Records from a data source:
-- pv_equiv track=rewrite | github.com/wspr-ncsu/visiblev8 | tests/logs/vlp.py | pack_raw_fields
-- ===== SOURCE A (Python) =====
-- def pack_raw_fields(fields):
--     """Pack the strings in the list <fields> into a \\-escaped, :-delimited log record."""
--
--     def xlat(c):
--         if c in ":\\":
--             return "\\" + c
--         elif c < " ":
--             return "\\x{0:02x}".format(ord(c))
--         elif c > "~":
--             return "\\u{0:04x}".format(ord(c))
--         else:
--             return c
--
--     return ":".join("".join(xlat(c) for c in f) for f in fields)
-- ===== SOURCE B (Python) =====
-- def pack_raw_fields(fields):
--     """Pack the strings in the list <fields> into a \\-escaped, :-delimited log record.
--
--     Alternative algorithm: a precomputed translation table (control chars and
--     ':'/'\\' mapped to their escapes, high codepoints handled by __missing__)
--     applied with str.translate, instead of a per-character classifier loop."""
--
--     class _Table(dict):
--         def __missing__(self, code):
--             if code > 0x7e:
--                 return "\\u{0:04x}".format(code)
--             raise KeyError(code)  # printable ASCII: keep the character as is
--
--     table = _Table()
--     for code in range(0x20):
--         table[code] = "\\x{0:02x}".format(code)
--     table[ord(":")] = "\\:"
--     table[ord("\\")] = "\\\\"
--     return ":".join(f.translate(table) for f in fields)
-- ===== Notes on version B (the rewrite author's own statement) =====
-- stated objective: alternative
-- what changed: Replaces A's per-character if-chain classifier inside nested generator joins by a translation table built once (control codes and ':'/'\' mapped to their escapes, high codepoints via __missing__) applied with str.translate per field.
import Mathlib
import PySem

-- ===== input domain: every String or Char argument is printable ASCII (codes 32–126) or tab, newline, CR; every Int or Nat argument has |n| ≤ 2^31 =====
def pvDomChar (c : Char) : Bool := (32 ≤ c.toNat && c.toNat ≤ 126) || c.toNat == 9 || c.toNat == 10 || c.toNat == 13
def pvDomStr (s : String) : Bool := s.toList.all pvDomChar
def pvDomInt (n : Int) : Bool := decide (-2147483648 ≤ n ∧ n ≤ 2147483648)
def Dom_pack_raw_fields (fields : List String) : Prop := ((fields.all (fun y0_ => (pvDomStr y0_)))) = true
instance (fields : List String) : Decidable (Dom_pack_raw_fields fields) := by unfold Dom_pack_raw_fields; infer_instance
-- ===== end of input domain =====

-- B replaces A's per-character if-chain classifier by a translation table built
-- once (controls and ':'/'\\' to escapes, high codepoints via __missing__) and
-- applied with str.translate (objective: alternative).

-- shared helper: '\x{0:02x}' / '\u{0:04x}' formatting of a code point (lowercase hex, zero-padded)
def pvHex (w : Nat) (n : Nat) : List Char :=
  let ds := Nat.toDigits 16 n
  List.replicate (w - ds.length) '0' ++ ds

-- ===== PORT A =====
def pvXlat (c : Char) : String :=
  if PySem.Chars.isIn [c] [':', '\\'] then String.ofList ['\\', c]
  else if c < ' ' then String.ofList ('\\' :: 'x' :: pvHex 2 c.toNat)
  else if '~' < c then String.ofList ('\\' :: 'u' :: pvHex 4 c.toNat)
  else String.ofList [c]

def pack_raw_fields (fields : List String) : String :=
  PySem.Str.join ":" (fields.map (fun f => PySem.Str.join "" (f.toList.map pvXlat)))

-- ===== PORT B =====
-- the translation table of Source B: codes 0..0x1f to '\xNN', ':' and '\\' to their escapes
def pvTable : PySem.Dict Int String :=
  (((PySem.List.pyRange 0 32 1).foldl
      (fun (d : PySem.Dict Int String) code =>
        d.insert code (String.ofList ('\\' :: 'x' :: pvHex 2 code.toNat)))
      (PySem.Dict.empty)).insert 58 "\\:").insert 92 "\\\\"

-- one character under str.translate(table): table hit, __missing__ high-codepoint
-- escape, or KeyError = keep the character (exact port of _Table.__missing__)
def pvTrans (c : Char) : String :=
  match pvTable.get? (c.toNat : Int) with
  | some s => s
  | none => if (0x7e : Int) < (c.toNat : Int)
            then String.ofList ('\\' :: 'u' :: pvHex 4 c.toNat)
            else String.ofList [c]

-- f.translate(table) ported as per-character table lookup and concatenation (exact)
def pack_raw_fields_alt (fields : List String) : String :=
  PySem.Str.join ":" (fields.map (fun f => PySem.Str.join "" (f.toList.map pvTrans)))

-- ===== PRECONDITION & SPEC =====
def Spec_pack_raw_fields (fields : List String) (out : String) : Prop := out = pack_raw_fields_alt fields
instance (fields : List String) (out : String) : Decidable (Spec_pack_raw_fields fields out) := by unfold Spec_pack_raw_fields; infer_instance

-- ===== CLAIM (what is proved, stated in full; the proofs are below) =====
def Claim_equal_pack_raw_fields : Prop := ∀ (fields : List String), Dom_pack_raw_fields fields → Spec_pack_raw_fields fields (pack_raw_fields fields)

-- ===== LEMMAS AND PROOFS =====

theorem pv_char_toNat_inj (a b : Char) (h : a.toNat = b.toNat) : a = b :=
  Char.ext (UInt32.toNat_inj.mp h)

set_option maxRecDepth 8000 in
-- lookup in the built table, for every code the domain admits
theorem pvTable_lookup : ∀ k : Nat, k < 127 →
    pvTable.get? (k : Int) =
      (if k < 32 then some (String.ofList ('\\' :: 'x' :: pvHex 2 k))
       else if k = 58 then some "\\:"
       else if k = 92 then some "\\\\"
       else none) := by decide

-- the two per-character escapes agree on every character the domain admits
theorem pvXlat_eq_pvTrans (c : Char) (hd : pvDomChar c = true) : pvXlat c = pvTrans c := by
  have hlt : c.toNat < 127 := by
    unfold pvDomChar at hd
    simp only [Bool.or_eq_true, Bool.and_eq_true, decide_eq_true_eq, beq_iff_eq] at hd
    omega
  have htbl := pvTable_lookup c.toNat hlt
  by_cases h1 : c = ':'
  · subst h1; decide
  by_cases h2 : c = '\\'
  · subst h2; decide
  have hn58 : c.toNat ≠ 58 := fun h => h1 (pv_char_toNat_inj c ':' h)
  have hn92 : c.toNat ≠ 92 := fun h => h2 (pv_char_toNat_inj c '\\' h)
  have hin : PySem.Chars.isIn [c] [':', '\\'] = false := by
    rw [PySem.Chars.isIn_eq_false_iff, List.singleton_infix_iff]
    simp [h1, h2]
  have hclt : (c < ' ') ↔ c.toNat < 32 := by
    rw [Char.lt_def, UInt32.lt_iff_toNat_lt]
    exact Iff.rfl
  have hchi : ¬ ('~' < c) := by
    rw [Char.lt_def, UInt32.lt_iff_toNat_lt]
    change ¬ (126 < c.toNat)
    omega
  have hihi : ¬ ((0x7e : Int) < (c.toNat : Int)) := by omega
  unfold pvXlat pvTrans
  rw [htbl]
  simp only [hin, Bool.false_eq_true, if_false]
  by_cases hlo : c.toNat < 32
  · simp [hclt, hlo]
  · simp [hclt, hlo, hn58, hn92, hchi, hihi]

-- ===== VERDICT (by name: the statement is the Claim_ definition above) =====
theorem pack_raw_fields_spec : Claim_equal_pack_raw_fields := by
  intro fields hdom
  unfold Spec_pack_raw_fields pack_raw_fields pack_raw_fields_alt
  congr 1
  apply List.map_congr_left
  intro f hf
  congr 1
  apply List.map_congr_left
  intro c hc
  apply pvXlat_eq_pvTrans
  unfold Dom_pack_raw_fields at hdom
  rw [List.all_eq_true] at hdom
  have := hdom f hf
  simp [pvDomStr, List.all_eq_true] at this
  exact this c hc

PROBLEM REQUIREMENTS - Starting at the line that has "-- one character" in the records above, restate word for word every line until the one that has "def pack_raw_fields_alt (fields", and include that one as well.

REPLY TO THE TASK -
-- one character under str.translate(table): table hit, __missing__ high-codepoint
-- escape, or KeyError = keep the character (exact port of _Table.__missing__)
def pvTrans (c : Char) : String :=
  match pvTable.get? (c.toNat : Int) with
  | some s => s
  | none => if (0x7e : Int) < (c.toNat : Int)
            then String.ofList ('\\' :: 'u' :: pvHex 4 c.toNat)
            else String.ofList [c]

-- f.translate(table) ported as per-character table lookup and concatenation (exact)
def pack_raw_fields_alt (fields : List String) : String :=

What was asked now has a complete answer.